Elisha swallowed, the blade sinking a little deeper. His arms lay outstretched, his fingers trembling with the weakness of casting. Another day, it might have seemed laughable, the one man barely able to hold his knife, the other too weak to put him off. “I didn’t kill her.”
“Rosie was becoming a witch. She knew your touch. Anyone could lie to me, and I wouldn’t know it, but how could they fool her?”
Elisha wet his lips, finding a way to breathe again, his awareness reaching through the hands that would kill him to look for trust. “With my hair, Thomas, and a little blood, and someone I trusted to tell them all about me.”
Thomas’s fingers tightened, his teeth gritting together. “No, Elisha, not when you murdered her, not when you raped her. She was screaming your name!”
Elisha stared into the face of his king, twisted by hatred and hurt, the blue eyes so clear now lost to the darkness that shadowed them. Gently, he searched for a way to heal, some means by which Thomas might be whole again. His hands trembled. He had defeated the mancers. He had carried Martin into the fire that killed him and quenched the fire that would have killed them all. His eyes stung with sudden tears.

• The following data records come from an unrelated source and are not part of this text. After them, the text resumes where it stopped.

def Spec_generate_lists (step_input : List Int) (linear_input : List Int) (out : List Int × List Int) : Prop := out = generate_lists_alt step_input linear_input
instance (step_input : List Int) (linear_input : List Int) (out : List Int × List Int) : Decidable (Spec_generate_lists step_input linear_input out) := by unfold Spec_generate_lists; infer_instance

-- ===== CLAIM (what is proved, stated in full; the proofs are below) =====
def Claim_equal_generate_lists : Prop := ∀ (step_input : List Int) (linear_input : List Int), Dom_generate_lists step_input linear_input → Pre_generate_lists step_input linear_input → Spec_generate_lists step_input linear_input (generate_lists step_input linear_input)

-- ===== LEMMAS AND PROOFS =====

-- the "stable-tie" order: strictly smaller key, or equal key and original (= index) order
def pvW (key : Int → Int) (a b : Int) : Prop := key a < key b ∨ (key a = key b ∧ a < b)

-- B's selection key, as a linear order: the Python tuple (remaining[i], i)
def pvK (p : Int × Int) : Lex (Int × Int) := toLex (p.2, p.1)

theorem pv_insertBy_pairwise (key : Int → Int) (x : Int) :
    ∀ acc : List Int, acc.Pairwise (pvW key) → (∀ a ∈ acc, a < x) →
      (PySem.List.insertBy (fun a b => decide (key a < key b)) x acc).Pairwise (pvW key) := by
  intro acc
  induction acc with
  | nil => intro _ _; simp [PySem.List.insertBy, pvW]
  | cons y ys ih =>
    intro hp hlt
    rw [List.pairwise_cons] at hp
    by_cases h : key x < key y
    · simp only [PySem.List.insertBy, h, decide_true]
      refine List.pairwise_cons.2 ⟨?_, List.pairwise_cons.2 ⟨hp.1, hp.2⟩⟩
      intro z hz
      rw [List.mem_cons] at hz
      rcases hz with hz | hz
      · exact Or.inl (by simpa [hz] using h)
      · rcases hp.1 z hz with hk | hk
        · exact Or.inl (lt_trans h hk)
        · exact Or.inl (lt_of_lt_of_le h (le_of_eq hk.1))
    · simp only [PySem.List.insertBy, h, decide_false]
      refine List.pairwise_cons.2 ⟨?_, ih hp.2 (fun a ha => hlt a (List.mem_cons_of_mem _ ha))⟩
      intro z hz
      rcases (PySem.List.mem_insertBy _ _ _ _).1 hz with hz | hz
      · subst hz
        rcases lt_or_eq_of_le (not_lt.1 h) with hk | hk
        · exact Or.inl hk
        · exact Or.inr ⟨hk, hlt y (List.mem_cons_self)⟩
      · exact hp.1 z hz

theorem pv_foldl_insertBy_pairwise (key : Int → Int) :
    ∀ (xs acc : List Int), acc.Pairwise (pvW key) → xs.Pairwise (· < ·) →
      (∀ a ∈ acc, ∀ x ∈ xs, a < x) →
      (xs.foldl (fun acc x => PySem.List.insertBy (fun a b => decide (key a < key b)) x acc) acc).Pairwise (pvW key) := by
  intro xs
  induction xs with
  | nil => intro acc h _ _; simpa using h
  | cons x t ih =>
    intro acc hacc hxs hsep
    rw [List.pairwise_cons] at hxs
    simp only [List.foldl_cons]
    apply ih
    · exact pv_insertBy_pairwise key x acc hacc (fun a ha => hsep a ha x List.mem_cons_self)
    · exact hxs.2
    · intro a ha y hy
      rcases (PySem.List.mem_insertBy _ _ _ _).1 ha with ha | ha
      · subst ha; exact hxs.1 y hy
      · exact hsep a ha y (List.mem_cons_of_mem _ hy)

theorem pv_sorted_stable (key : Int → Int) (xs : List Int) (h : xs.Pairwise (· < ·)) :
    (PySem.List.sorted xs key).Pairwise (pvW key) := by
  rw [PySem.List.sorted_eq_foldl_insertBy]
  exact pv_foldl_insertBy_pairwise key xs [] (by simp) h (by simp)

theorem pv_sorted2_as_lex (xs : List (Int × Int)) :
    PySem.List.sorted2 xs (fun p => p.1) (fun p => p.2)
      = PySem.List.sorted xs (fun p => (toLex (p.1, p.2) : Lex (Int × Int))) := by
  rw [PySem.List.sorted_eq_foldl_insertBy]
  show List.foldl _ [] xs = _
  have hbe : (fun (a b : Int × Int) => decide (a.1 < b.1) || (!decide (b.1 < a.1) && decide (a.2 < b.2)))
      = (fun (a b : Int × Int) => decide ((toLex (a.1, a.2) : Lex (Int × Int)) < toLex (b.1, b.2))) := by
    funext a b
    by_cases h1 : a.1 < b.1 <;> by_cases h2 : b.1 < a.1 <;> by_cases h3 : a.2 < b.2 <;>
      simp [Prod.Lex.lt_iff, h1, h2, h3] <;> omega
  rw [hbe]
  simp

theorem pv_min2_eq_min? (xs : List (Int × Int)) :
    PySem.List.min2? xs (fun p => p.2) (fun p => p.1) = PySem.List.min? xs pvK := by
  unfold PySem.List.min2? PySem.List.min?
  congr 1
  funext acc x
  cases acc with
  | none => rfl
  | some m =>
    show (if (decide (x.2 < m.2) || !decide (m.2 < x.2) && decide (x.1 < m.1)) = true
          then some x else some m)
       = (if pvK x < pvK m then some x else some m)
    have hiff : ((decide (x.2 < m.2) || !decide (m.2 < x.2) && decide (x.1 < m.1)) = true)
        ↔ pvK x < pvK m := by
      simp only [pvK, Prod.Lex.lt_iff]
      by_cases h1 : x.2 < m.2 <;> by_cases h2 : m.2 < x.2 <;> by_cases h3 : x.1 < m.1 <;>
        simp [h1, h2, h3] <;> omega
    by_cases h : pvK x < pvK m
    · rw [if_pos (hiff.2 h), if_pos h]
    · rw [if_neg (fun hc => h (hiff.1 hc)), if_neg h]

theorem pv_pvK_inj : Function.Injective pvK := by
  intro a b h
  simp only [pvK] at h
  have h' := congrArg (fun x : Lex (Int × Int) => ofLex x) h
  simp at h'
  exact Prod.ext h'.2 h'.1

-- extracting the minimum is taking the head of the sorted list
theorem pv_sorted_cons_min (rem : List (Int × Int)) (hnd : rem.Nodup) (m : Int × Int)
    (hm : PySem.List.min? rem pvK = some m) :
    PySem.List.sorted rem pvK = m :: PySem.List.sorted (rem.erase m) pvK := by
  have hmem := PySem.List.min?_mem hm
  apply PySem.List.sorted_eq_of_perm_of_pairwise_lt
  · exact ((PySem.List.sorted_perm (rem.erase m) pvK false).cons m).trans
      (List.perm_cons_erase hmem).symm
  · refine List.pairwise_cons.2 ⟨?_, ?_⟩
    · intro y hy
      have hy' : y ∈ rem.erase m := (PySem.List.mem_sorted _ _ _ _).1 hy
      have hy2 := (hnd.mem_erase_iff.1 hy')
      have hle := PySem.List.min?_isMin hm y hy2.2
      exact lt_of_le_of_ne hle (fun he => hy2.1 (pv_pvK_inj he).symm)
    · have hnd' : (PySem.List.sorted (rem.erase m) pvK false).Nodup :=
        ((PySem.List.sorted_perm (rem.erase m) pvK false).nodup_iff).2 (hnd.erase m)
      have hle := PySem.List.sorted_pairwise (rem.erase m) pvK
      exact (hle.and hnd').imp (fun h => lt_of_le_of_ne h.1 (fun he => h.2 (pv_pvK_inj he)))

-- B's loop, named: the successive-difference list and the final 'prev' over a sorted index list
def pvDiffs (prev : Int) : List Int → List Int
  | [] => []
  | i :: t => (i + 1 - prev) :: pvDiffs (i + 1) t

def pvEnd (prev : Int) : List Int → Int
  | [] => prev
  | i :: t => pvEnd (i + 1) t

theorem pv_selLoop_eq (lin : List Int) :
    ∀ (fuel : Nat) (rem : List (Int × Int)), rem.length ≤ fuel → rem.Nodup →
      ∀ (prev : Int) (rot disp : List Int),
        pvSelLoop lin fuel rem prev rot disp
          = (rot ++ pvDiffs prev ((PySem.List.sorted rem pvK).map (fun p => p.1))
                 ++ [1 - pvEnd prev ((PySem.List.sorted rem pvK).map (fun p => p.1))],
             disp ++ ((PySem.List.sorted rem pvK).map (fun p => p.1)).map
                 (fun i => PySem.List.pyGetD lin i 0)) := by
  have hnil : PySem.List.sorted ([] : List (Int × Int)) pvK = [] := rfl
  intro fuel
  induction fuel with
  | zero =>
    intro rem hlen _ prev rot disp
    have : rem = [] := List.length_eq_zero_iff.1 (Nat.le_zero.1 hlen)
    subst this
    rw [hnil]
    simp [pvSelLoop, pvDiffs, pvEnd]
  | succ n ih =>
    intro rem hlen hnd prev rot disp
    cases hm : PySem.List.min? rem pvK with
    | none =>
      have : rem = [] := (PySem.List.min?_eq_none_iff rem pvK).1 hm
      subst this
      rw [hnil]
      simp [pvSelLoop, pvDiffs, pvEnd, PySem.List.min2?]
    | some m =>
      have hmem := PySem.List.min?_mem hm
      have hsort := pv_sorted_cons_min rem hnd m hm
      have hlen' : (rem.erase m).length ≤ n := by
        rw [List.length_erase_of_mem hmem]
        omega
      rw [pvSelLoop, pv_min2_eq_min?, hm]
      dsimp only
      rw [ih (rem.erase m) hlen' (hnd.erase m) (m.1 + 1)]
      rw [hsort]
      simp [pvDiffs, pvEnd]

Thomas’s touch seethed with fury, but his lips trembled. “What the Hell do you have to cry about?”
Elisha shut his eyes, helpless to stop the tears, his heart thumping against the stone that drank death. “I can find no way to heal your pain,” he whispered. “Not even with my death.”
The fingers twitched against Elisha’s throat, then something clattered away, and Thomas flung himself up, stumbling a few steps only to collapse again.
“Thomas.” Elisha’s throat caught against the bruises and the cut he had no strength to heal. He struggled and lifted himself enough to roll over, blinking at the bent architecture of bone that Thomas’s back presented, the ribs heaving with sobs.